• **Problem details**:
Return the following entries exactly, word for word.

• **Data to process**:

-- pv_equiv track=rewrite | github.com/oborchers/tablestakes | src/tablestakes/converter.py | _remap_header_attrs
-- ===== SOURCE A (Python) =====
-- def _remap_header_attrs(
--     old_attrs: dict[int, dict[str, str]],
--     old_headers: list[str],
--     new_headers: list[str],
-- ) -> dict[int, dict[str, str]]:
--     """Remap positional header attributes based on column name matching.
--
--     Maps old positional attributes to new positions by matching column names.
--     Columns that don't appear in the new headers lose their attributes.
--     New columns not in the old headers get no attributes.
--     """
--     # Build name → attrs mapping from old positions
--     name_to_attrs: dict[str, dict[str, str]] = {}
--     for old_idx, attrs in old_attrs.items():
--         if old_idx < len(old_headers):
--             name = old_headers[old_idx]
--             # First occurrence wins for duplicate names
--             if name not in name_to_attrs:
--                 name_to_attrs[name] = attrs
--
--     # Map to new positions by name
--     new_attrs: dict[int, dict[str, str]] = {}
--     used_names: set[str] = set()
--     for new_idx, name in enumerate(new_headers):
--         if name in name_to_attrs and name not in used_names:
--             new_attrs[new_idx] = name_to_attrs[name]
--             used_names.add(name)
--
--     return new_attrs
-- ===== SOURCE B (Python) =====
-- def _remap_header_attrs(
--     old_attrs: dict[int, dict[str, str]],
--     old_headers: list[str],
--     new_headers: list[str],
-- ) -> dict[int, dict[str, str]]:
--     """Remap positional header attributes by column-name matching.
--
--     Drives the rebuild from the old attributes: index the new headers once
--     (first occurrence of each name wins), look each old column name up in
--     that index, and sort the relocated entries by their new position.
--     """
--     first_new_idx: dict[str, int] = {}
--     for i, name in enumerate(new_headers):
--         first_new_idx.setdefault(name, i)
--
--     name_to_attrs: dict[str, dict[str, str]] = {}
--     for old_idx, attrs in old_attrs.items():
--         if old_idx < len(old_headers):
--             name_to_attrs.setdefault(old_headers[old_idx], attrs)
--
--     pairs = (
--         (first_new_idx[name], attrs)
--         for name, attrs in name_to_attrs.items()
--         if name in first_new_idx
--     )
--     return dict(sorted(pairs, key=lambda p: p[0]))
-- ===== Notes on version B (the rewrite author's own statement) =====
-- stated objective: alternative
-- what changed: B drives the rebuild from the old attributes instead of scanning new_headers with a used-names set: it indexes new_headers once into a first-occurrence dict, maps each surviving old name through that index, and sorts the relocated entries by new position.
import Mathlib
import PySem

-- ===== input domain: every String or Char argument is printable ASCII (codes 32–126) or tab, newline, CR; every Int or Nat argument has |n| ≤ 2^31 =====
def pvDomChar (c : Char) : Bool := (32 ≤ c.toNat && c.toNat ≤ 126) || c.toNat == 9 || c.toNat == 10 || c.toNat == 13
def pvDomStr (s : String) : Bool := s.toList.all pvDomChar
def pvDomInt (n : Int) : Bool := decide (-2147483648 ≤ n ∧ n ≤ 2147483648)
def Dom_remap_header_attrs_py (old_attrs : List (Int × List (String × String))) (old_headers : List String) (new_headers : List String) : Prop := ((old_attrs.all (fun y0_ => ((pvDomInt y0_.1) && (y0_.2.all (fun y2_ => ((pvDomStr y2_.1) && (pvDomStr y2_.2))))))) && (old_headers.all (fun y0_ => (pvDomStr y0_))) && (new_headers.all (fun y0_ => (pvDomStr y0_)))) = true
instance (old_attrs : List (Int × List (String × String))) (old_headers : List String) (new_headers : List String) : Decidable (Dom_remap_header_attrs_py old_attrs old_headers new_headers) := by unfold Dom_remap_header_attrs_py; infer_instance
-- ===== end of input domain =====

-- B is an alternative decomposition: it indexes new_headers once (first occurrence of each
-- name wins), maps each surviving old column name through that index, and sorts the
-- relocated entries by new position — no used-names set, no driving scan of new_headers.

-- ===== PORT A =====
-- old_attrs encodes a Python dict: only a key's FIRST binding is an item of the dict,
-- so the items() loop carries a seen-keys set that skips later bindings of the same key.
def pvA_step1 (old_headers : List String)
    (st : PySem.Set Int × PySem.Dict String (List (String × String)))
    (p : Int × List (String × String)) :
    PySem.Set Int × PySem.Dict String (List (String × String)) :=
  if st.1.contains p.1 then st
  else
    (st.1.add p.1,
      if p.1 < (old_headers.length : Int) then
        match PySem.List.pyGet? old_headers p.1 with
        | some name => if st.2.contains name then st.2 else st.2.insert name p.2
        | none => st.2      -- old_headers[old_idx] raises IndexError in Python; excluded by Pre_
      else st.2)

• **Problem solution**:
-- pv_equiv track=rewrite | github.com/oborchers/tablestakes | src/tablestakes/converter.py | _remap_header_attrs
-- ===== SOURCE A (Python) =====
-- def _remap_header_attrs(
--     old_attrs: dict[int, dict[str, str]],
--     old_headers: list[str],
--     new_headers: list[str],
-- ) -> dict[int, dict[str, str]]:
--     """Remap positional header attributes based on column name matching.
--
--     Maps old positional attributes to new positions by matching column names.
--     Columns that don't appear in the new headers lose their attributes.
--     New columns not in the old headers get no attributes.
--     """
--     # Build name → attrs mapping from old positions
--     name_to_attrs: dict[str, dict[str, str]] = {}
--     for old_idx, attrs in old_attrs.items():
--         if old_idx < len(old_headers):
--             name = old_headers[old_idx]
--             # First occurrence wins for duplicate names
--             if name not in name_to_attrs:
--                 name_to_attrs[name] = attrs
--
--     # Map to new positions by name
--     new_attrs: dict[int, dict[str, str]] = {}
--     used_names: set[str] = set()
--     for new_idx, name in enumerate(new_headers):
--         if name in name_to_attrs and name not in used_names:
--             new_attrs[new_idx] = name_to_attrs[name]
--             used_names.add(name)
--
--     return new_attrs
-- ===== SOURCE B (Python) =====
-- def _remap_header_attrs(
--     old_attrs: dict[int, dict[str, str]],
--     old_headers: list[str],
--     new_headers: list[str],
-- ) -> dict[int, dict[str, str]]:
--     """Remap positional header attributes by column-name matching.
--
--     Drives the rebuild from the old attributes: index the new headers once
--     (first occurrence of each name wins), look each old column name up in
--     that index, and sort the relocated entries by their new position.
--     """
--     first_new_idx: dict[str, int] = {}
--     for i, name in enumerate(new_headers):
--         first_new_idx.setdefault(name, i)
--
--     name_to_attrs: dict[str, dict[str, str]] = {}
--     for old_idx, attrs in old_attrs.items():
--         if old_idx < len(old_headers):
--             name_to_attrs.setdefault(old_headers[old_idx], attrs)
--
--     pairs = (
--         (first_new_idx[name], attrs)
--         for name, attrs in name_to_attrs.items()
--         if name in first_new_idx
--     )
--     return dict(sorted(pairs, key=lambda p: p[0]))
-- ===== Notes on version B (the rewrite author's own statement) =====
-- stated objective: alternative
-- what changed: B drives the rebuild from the old attributes instead of scanning new_headers with a used-names set: it indexes new_headers once into a first-occurrence dict, maps each surviving old name through that index, and sorts the relocated entries by new position.
import Mathlib
import PySem

-- ===== input domain: every String or Char argument is printable ASCII (codes 32–126) or tab, newline, CR; every Int or Nat argument has |n| ≤ 2^31 =====
def pvDomChar (c : Char) : Bool := (32 ≤ c.toNat && c.toNat ≤ 126) || c.toNat == 9 || c.toNat == 10 || c.toNat == 13
def pvDomStr (s : String) : Bool := s.toList.all pvDomChar
def pvDomInt (n : Int) : Bool := decide (-2147483648 ≤ n ∧ n ≤ 2147483648)
def Dom_remap_header_attrs_py (old_attrs : List (Int × List (String × String))) (old_headers : List String) (new_headers : List String) : Prop := ((old_attrs.all (fun y0_ => ((pvDomInt y0_.1) && (y0_.2.all (fun y2_ => ((pvDomStr y2_.1) && (pvDomStr y2_.2))))))) && (old_headers.all (fun y0_ => (pvDomStr y0_))) && (new_headers.all (fun y0_ => (pvDomStr y0_)))) = true
instance (old_attrs : List (Int × List (String × String))) (old_headers : List String) (new_headers : List String) : Decidable (Dom_remap_header_attrs_py old_attrs old_headers new_headers) := by unfold Dom_remap_header_attrs_py; infer_instance
-- ===== end of input domain =====

-- B is an alternative decomposition: it indexes new_headers once (first occurrence of each
-- name wins), maps each surviving old column name through that index, and sorts the
-- relocated entries by new position — no used-names set, no driving scan of new_headers.

-- ===== PORT A =====
-- old_attrs encodes a Python dict: only a key's FIRST binding is an item of the dict,
-- so the items() loop carries a seen-keys set that skips later bindings of the same key.
def pvA_step1 (old_headers : List String)
    (st : PySem.Set Int × PySem.Dict String (List (String × String)))
    (p : Int × List (String × String)) :
    PySem.Set Int × PySem.Dict String (List (String × String)) :=
  if st.1.contains p.1 then st
  else
    (st.1.add p.1,
      if p.1 < (old_headers.length : Int) then
        match PySem.List.pyGet? old_headers p.1 with
        | some name => if st.2.contains name then st.2 else st.2.insert name p.2
        | none => st.2      -- old_headers[old_idx] raises IndexError in Python; excluded by Pre_
      else st.2)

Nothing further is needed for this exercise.